Medan. Dinas Perkebunan Sumatera Utara (Sumut) menilai peremajaan sejumlah areal perkebunan sawit yang ada tak perlu melibatkan bantuan pemerintah. Pasalnya, petani sawit dianggap telah maju dalam pengelolaannya.
"Untuk sawit, kita tak ada melakukan peremajaan.
Terakhir peremajaan dilakukan dua tahun lalu atau tahun 2012 lalu seluas
20 hektare di Kabupaten Batubara. Itupun hanya percontohan," kata
Kepala Bidang Produksi Dinas Perkebunan Sumut, Herawati kepada
MedanBisnis, Kamis (17/4) di Medan.
Dikatakan Herawati, peremajaan sawit saat ini
lebih kepada kehendak pribadi masin-masing petaninya. Apabila mereka
menganggap perlu melakukan peremajaan, hal tersebut tinggal dilakukannya
seorang diri.
Herawati juga mengatakan, kemudahan perbankan
dalam memberikan pinjaman kepada petani sawit, membuat segala kebutuhan
biaya untuk operasional produksi termasuk biaya peremajaan dapat
dilakukan petani sawit secara mandiri.
"Untuk sawit ini berbeda dengan karet. Petani sawit lebih mendapatkan kemudahan dalam melakukan pinjaman di Bank. Hanya dengan bermodalkan sertifikat saja, mereka sudah bisa memperoleh kredit," jelasnya.
Atas
hal itu, lanjut dia, peran Dinas Perkebunan sendiri tinggal mengarahkan
para patani sawit gemar menabung. Sehingga petani memiliki modal
apabila ingin melakukan peremajaan. "Sejauh ini, petani juga belum ada
melakukan permintaan untuk melakukan peremajaan kepada kita," ungkapnya.
Namun,
sambung Herawati kembali, Dirjen Perkebunan mengharapkan peremajaan
perkebunan sawit rakyat dananya berasal dari program CSR. Tetapi hal
tersebut masih sulit dapat terpenuhi.
"Untuk usia tanaman
perkebunan sawit yang ada di Sumut saat ini beragam. Ada yang tanaman
tidak menghasilkan (TTM) dan tanaman menghasilkan (TM), tetapi masih di
dominasi tanaman menghasilkan," pungkasnya.
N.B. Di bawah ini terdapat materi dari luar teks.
lemma pvFix_eq (v : List Char) : pvFixB v = pvFixA v := by
  unfold pvFixA
  by_cases h1 : v ∈ ([['b'],['p'],['m'],['f'],['d'],['t'],['n'],['l'],['g'],['k'],['h'],
      ['z'],['c'],['s'],['z','h'],['c','h'],['s','h'],['y'],['w']] : List (List Char))
  · fin_cases h1 <;> rfl
  · by_cases h2 : v ∈ ([['r'],['j'],['q'],['x']] : List (List Char))
    · fin_cases h2 <;> rfl
    · have hc1 : ([['b'],['p'],['m'],['f'],['d'],['t'],['n'],['l'],['g'],['k'],['h'],
          ['z'],['c'],['s'],['z','h'],['c','h'],['s','h'],['y'],['w']] : List (List Char)).contains v = false := by
        simpa using h1
      have hc2 : ([['r'],['j'],['q'],['x']] : List (List Char)).contains v = false := by
        simpa using h2
      simp only [hc1, hc2, Bool.false_eq_true, if_false]
      unfold pvFixB
      rw [pvLookupNone v pvFixTable ?_]
      · rfl
      · intro p hp
        have hv : v ≠ p.1 := by
          intro hEq
          rw [hEq] at h1 h2
          fin_cases hp <;> simp_all
        simp [hv]

-- ===== VERDICT (by name: the statement is the Claim_ definition above) =====
theorem split_pinyin_spec : Claim_equal_split_pinyin := by
  intro pinyin intact_pinyin_set all_pinyin_set _dom
  unfold Spec_split_pinyin split_pinyin split_pinyin_alt
  dsimp only []
  have hI := pvCutA_main (intact_pinyin_set.map String.toList) (pinyin.toList.length + 1)
    pinyin.toList true PySem.Dict.empty (by omega) (memoOK_empty _) (by simp)
  have hI1 : (pvCutA (intact_pinyin_set.map String.toList) (pinyin.toList.length + 1)
      pinyin.toList true PySem.Dict.empty).1
      = pvSpecCut (intact_pinyin_set.map String.toList) pinyin.toList := by simpa using hI.1
  have hErr := pvCutErrA_eq (intact_pinyin_set.map String.toList) pinyin.toList _ hI.2
  have hA := pvCutA_main (all_pinyin_set.map String.toList) (pinyin.toList.length + 1)
    pinyin.toList true PySem.Dict.empty (by omega) (memoOK_empty _) (by simp)
  have hA1 : (pvCutA (all_pinyin_set.map String.toList) (pinyin.toList.length + 1)
      pinyin.toList true PySem.Dict.empty).1
      = pvSpecCut (all_pinyin_set.map String.toList) pinyin.toList := by simpa using hA.1
  rw [hI1, hErr, hA1]
  simp only [pvCutB_eq, pvFix_eq]
-- pv_equiv track=rewrite | github.com/Agustinjoel/aftr-mvp | app/ui_team.py | _team_logo_slug
-- ===== SOURCE A (Python) =====
-- import unicodedata
--
-- def _team_logo_slug(name: str) -> str:
--     """
--     Normaliza el nombre de un equipo a un slug para la ruta estática de logo.
--     Ej. 'Eintracht Frankfurt' → 'eintracht-frankfurt'.
--     """
--     if not name or not isinstance(name, str):
--         return ""
--     # Quita acentos: NFD descompone, luego se descartan los combining chars
--     s = unicodedata.normalize("NFD", name)
--     s = "".join(c for c in s if unicodedata.category(c) != "Mn")
--     s = "".join(c for c in s if c.isalnum() or c in " -")
--     s = s.strip().replace(" ", "-").lower()
--     while "--" in s:
--         s = s.replace("--", "-")
--     return s.strip("-")
-- ===== SOURCE B (Python) =====
-- import unicodedata
--
-- def _team_logo_slug(name: str) -> str:
--     """One pass: skip combining marks and junk, collapse space/dash runs into a
--     single '-', never emit a leading or trailing '-'."""
--     if not name or not isinstance(name, str):
--         return ""
--     out = []
--     pending = False
--     for c in unicodedata.normalize("NFD", name):
--         if unicodedata.category(c) == "Mn":
--             continue
--         if c == " " or c == "-":
--             if out:
--                 pending = True
--         elif c.isalnum():
--             if pending:
--                 out.append("-")
--                 pending = False
--             out.append(c.lower())
--     return "".join(out)
-- ===== Notes on version B (the rewrite author's own statement) =====
-- stated objective: simpler
-- what changed: A's six-pass pipeline (two join/filter passes, strip, space-to-dash replace, lower, a repeated double-dash-collapsing replace loop, then stripping boundary dashes) is replaced by a single left-to-right pass with a pending-separator flag that emits lowercased alphanumerics with at most one dash between words and none at the ends.
import Mathlib
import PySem

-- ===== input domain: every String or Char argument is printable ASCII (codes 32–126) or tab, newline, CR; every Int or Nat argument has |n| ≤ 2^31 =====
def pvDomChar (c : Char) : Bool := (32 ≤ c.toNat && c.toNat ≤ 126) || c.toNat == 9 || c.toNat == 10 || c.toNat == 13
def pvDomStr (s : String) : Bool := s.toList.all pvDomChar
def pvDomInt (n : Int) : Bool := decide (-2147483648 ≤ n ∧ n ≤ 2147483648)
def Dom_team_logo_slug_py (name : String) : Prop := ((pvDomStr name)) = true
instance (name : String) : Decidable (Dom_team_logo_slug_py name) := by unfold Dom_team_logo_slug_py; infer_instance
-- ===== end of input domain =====

-- B replaces A's six-pass pipeline (two filters, strip, replace, lower, a whack-a-mole
-- 'while "--" in s' loop, strip('-')) by a single pass with a pending-separator flag.
-- NB: unicodedata.normalize("NFD", ·) and the category-'Mn' filter are the identity on the
-- printable-ASCII input domain (no combining marks in ASCII), so both ports transcribe these
-- two steps as the identity; everything else is ported step for step.

-- ===== PORT A =====
-- pvRep1 / pvHasDD and the lemmas up to pv_collapse_dec exist only to justify termination of
-- pvCollapse, the port of A's 'while "--" in s: s = s.replace("--", "-")' loop (each pass
-- strictly shrinks the string); pvCollapse cites pv_collapse_dec in its decreasing_by.
def pvRep1 : List Char → List Char
  | [] => []
  | [c] => [c]
  | a :: b :: t => if a = '-' ∧ b = '-' then '-' :: pvRep1 t else a :: pvRep1 (b :: t)

def pvHasDD : List Char → Bool
  | [] => false
  | [_] => false
  | a :: b :: t => (decide (a = '-' ∧ b = '-')) || pvHasDD (b :: t)

lemma pv_go_dd : ∀ (fuel : Nat) (l acc : List Char), l.length ≤ fuel →
    PySem.Chars.replace.go ['-','-'] ['-'] fuel l acc = acc.reverse ++ pvRep1 l := by
  intro fuel
  induction fuel with
  | zero =>
    intro l acc h
    have : l = [] := by cases l <;> simp_all
    subst this
    simp [PySem.Chars.replace.go, pvRep1]
  | succ n ih =>
    intro l acc h
    match l with
    | [] => simp [PySem.Chars.replace.go, pvRep1]
    | [c] =>
      have hp : List.isPrefixOf ['-','-'] [c] = false := by simp [List.isPrefixOf]
      simp only [PySem.Chars.replace.go, hp, Bool.false_eq_true, if_false]
      rw [ih [] (c :: acc) (by simp)]
      simp [pvRep1]
    | a :: b :: t =>
      by_cases hd : a = '-' ∧ b = '-'
      · obtain ⟨ha, hb⟩ := hd
        subst ha; subst hb
        have hp : List.isPrefixOf ['-','-'] ('-' :: '-' :: t) = true := by simp [List.isPrefixOf]
        simp only [PySem.Chars.replace.go, hp, if_true, List.length_cons, List.drop_succ_cons,
          List.drop_zero, List.length_nil, List.reverse_cons, List.reverse_nil, List.nil_append,
          List.singleton_append, List.drop]
        rw [ih t ('-' :: acc) (by simp at h ⊢; omega)]
        simp [pvRep1]
      · have hp : List.isPrefixOf ['-','-'] (a :: b :: t) = false := by
          simp only [List.isPrefixOf, Bool.and_eq_false_iff, List.isPrefixOf_nil_left]
          by_cases h1 : a = '-'
          · right; left; subst h1
            have h2 : ¬ b = '-' := fun hb => hd ⟨rfl, hb⟩
            simp [beq_eq_false_iff_ne]
            exact fun hb => h2 hb.symm
          · left; simp [beq_eq_false_iff_ne]
            exact fun hb => h1 hb.symm
        simp only [PySem.Chars.replace.go, hp, Bool.false_eq_true, if_false]
        rw [ih (b :: t) (a :: acc) (by simp at h ⊢; omega)]
        simp [pvRep1, hd]
theorem pvInnerA_gprmc (G : String) (fields : List String) :
    ∀ (ts : List (List String)) (x : Nat) (lod : List String), ts ≠ [] →
      pvInnerA G "GPRMC" fields x ts lod = pvGPRMCWrite lod fields G := by
  intro ts
  induction ts with
  | nil => intro x lod h; exact absurd rfl h
  | cons t ts ih =>
      intro x lod _
      show pvInnerA G "GPRMC" fields (x + 1) ts
            (if ("GPRMC" : String) = "GPRMC" then pvGPRMCWrite lod fields G
             else if t.getD 0 "" = "GPRMC" then
               lod.set (x + 8) (lod.getD (x + 8) "" ++ PySem.Str.join "," fields)
             else lod) = pvGPRMCWrite lod fields G
      rw [if_pos rfl]
      cases ts with
      | nil => rfl
      | cons u us => rw [ih (x + 1) (pvGPRMCWrite lod fields G) (by simp), pvW_idem]

theorem pvFinishB_W (g : PySem.Dict String String) (fields : List String) (G : String) :
    ∀ (ts : List (List String)) (x : Nat) (lod : List String),
      pvFinishB g x ts (pvGPRMCWrite lod fields G)
        = pvGPRMCWrite (pvFinishB g x ts lod) fields G := by
  intro ts
  induction ts with
  | nil => intro x lod; rfl
  | cons t ts ih =>
      intro x lod
      simp only [pvFinishB]
      cases hg : g.get? (t.getD 0 "") with
      | none => exact ih (x + 1) lod
      | some s =>
          have hcomm : (pvGPRMCWrite lod fields G).set (x + 8)
              ((pvGPRMCWrite lod fields G).getD (x + 8) "" ++ s)
              = pvGPRMCWrite (lod.set (x + 8) (lod.getD (x + 8) "" ++ s)) fields G := by
            apply List.ext_getElem?
            intro i
            simp only [pvSet_append_get, pvW_get]
            by_cases h : i = x + 8
            · subst h
              cases lod[x + 8]? <;> simp [pvWFun_high fields G (x + 8) (by omega)]
            · simp [h]
          show pvFinishB g (x + 1) ts ((pvGPRMCWrite lod fields G).set (x + 8)
              ((pvGPRMCWrite lod fields G).getD (x + 8) "" ++ s))
            = pvGPRMCWrite (pvFinishB g (x + 1) ts (lod.set (x + 8) (lod.getD (x + 8) "" ++ s))) fields G
          rw [hcomm]
          exact ih (x + 1) _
Sementara itu Sekjen Asosiasi Petani Kelapa Sawit
Indonesia (Apkasindo) Asmar Arsjad, mengatakan, sebanyak 1,2 juta dari
3,8 juta hektare lahan sawit rakyat saat ini membutuhkan peremajaan.
Akibatnya, kodisi tersebut turut mempengaruhi produksi sawit Indonesia,
karena tanaman kelapa sawitnya kurang produktif lagi.
Padahal katanya, usia maksimum sawit hanyalah 25 tahun, sementara sudah banyak tanaman sawit yang telah mencapai 30 tahun.
Dikatakannya,
kendala peremajaan tanaman sawit itu utamanya disebabkan persoalan
finansial. Para petani sawit tidak memiliki modal untuk meremajakan
tanamannya.
Sementara untuk meminjam dana yang bersumber dari
Kredit Usaha Rakyat (KUR) cukup terbatas dan untuk meminjam dana ke bank
konvensional maupun syariah, masih terkendala dengan tingkat
kepercayaan pihak perbankan.
"Petani sawit kita rata-rata tidak
mampu memberikan agunan berupa sertifikat atau surat berharga lainnya,
karena untuk mengurus sertifikat saja mereka tidak bisa, karena juga
membutuhkan uang banyak," tegasnya.(rozie winata)MedanBisnis.